(Collected data entries)
::::::::::
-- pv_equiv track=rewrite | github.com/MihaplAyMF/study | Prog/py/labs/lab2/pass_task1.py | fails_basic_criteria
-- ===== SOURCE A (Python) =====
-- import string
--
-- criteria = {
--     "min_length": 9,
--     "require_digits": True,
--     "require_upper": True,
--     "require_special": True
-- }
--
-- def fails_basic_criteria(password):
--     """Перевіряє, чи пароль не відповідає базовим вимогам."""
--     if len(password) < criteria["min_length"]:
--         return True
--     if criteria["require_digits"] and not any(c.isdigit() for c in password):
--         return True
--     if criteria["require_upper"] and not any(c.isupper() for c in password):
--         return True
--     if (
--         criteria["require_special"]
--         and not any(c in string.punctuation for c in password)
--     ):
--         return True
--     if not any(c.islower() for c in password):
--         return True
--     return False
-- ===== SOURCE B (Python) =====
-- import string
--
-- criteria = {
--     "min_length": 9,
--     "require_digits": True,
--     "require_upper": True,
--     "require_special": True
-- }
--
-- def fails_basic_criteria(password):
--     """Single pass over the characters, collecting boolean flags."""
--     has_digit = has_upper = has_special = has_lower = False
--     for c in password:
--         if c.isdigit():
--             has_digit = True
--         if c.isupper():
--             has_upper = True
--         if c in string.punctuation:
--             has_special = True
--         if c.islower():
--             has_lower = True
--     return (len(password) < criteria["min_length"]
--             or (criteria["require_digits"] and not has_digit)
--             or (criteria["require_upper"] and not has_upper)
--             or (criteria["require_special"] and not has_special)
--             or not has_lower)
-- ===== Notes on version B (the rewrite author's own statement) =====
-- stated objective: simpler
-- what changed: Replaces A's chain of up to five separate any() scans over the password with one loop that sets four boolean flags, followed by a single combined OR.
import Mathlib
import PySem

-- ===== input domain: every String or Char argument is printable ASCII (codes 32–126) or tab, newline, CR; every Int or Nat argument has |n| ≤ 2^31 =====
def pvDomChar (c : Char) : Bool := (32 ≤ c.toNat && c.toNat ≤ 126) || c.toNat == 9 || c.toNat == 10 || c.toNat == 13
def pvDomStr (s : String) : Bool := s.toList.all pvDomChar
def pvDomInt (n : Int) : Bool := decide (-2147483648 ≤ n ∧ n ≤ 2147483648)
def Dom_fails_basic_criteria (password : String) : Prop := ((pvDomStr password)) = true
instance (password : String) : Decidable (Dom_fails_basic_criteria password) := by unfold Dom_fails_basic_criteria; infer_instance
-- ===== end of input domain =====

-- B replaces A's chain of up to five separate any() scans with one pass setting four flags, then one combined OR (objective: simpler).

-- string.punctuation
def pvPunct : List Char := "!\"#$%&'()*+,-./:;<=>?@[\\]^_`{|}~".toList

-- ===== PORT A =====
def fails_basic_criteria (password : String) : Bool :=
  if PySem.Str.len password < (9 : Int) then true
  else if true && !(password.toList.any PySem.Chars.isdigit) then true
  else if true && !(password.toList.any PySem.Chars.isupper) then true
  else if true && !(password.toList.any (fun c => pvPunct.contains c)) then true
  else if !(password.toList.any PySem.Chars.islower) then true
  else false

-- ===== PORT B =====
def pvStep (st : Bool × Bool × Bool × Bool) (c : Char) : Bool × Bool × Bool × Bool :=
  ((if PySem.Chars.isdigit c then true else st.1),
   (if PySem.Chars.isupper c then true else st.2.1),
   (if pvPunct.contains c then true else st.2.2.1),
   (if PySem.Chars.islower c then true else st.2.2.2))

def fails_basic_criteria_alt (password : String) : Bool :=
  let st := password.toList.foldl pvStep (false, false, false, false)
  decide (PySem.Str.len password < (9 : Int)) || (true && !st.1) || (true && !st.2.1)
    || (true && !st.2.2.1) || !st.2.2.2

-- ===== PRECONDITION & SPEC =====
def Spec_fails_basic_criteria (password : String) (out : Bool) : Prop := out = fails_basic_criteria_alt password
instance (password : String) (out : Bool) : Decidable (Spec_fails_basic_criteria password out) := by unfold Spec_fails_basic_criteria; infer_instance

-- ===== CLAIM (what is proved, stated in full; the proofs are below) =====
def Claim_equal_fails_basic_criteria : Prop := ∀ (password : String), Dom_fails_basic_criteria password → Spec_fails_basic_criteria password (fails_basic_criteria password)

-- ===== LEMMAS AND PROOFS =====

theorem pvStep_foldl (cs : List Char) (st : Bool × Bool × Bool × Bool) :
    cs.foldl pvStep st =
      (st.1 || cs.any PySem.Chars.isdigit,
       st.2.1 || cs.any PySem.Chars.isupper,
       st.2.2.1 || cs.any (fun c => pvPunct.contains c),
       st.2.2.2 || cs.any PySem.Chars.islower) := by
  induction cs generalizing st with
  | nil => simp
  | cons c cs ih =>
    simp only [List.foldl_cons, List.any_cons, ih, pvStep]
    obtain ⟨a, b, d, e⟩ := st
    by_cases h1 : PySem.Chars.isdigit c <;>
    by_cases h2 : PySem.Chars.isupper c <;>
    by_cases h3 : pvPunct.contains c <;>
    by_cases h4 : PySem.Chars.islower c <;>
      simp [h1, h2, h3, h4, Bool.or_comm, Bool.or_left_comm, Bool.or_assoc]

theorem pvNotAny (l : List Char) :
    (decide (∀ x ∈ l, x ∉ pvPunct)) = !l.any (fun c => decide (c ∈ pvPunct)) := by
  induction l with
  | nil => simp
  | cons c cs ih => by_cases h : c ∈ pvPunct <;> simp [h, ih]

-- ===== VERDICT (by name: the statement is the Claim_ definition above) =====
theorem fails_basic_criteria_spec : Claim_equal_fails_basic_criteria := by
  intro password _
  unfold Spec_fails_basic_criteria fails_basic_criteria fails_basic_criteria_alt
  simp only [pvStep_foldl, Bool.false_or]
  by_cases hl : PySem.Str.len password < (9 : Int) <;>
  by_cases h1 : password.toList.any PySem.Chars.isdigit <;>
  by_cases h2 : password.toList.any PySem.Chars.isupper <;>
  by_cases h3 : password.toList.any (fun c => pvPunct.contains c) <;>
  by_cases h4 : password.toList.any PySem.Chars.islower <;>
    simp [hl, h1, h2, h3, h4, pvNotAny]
::::::::::
What to produce: Set down nothing but the lines from the one with "by_cases h2 : password.toList.any" through the end of the records, keeping each line exactly as written and including both ends.

Answer space:
  by_cases h2 : password.toList.any PySem.Chars.isupper <;>
  by_cases h3 : password.toList.any (fun c => pvPunct.contains c) <;>
  by_cases h4 : password.toList.any PySem.Chars.islower <;>
    simp [hl, h1, h2, h3, h4, pvNotAny]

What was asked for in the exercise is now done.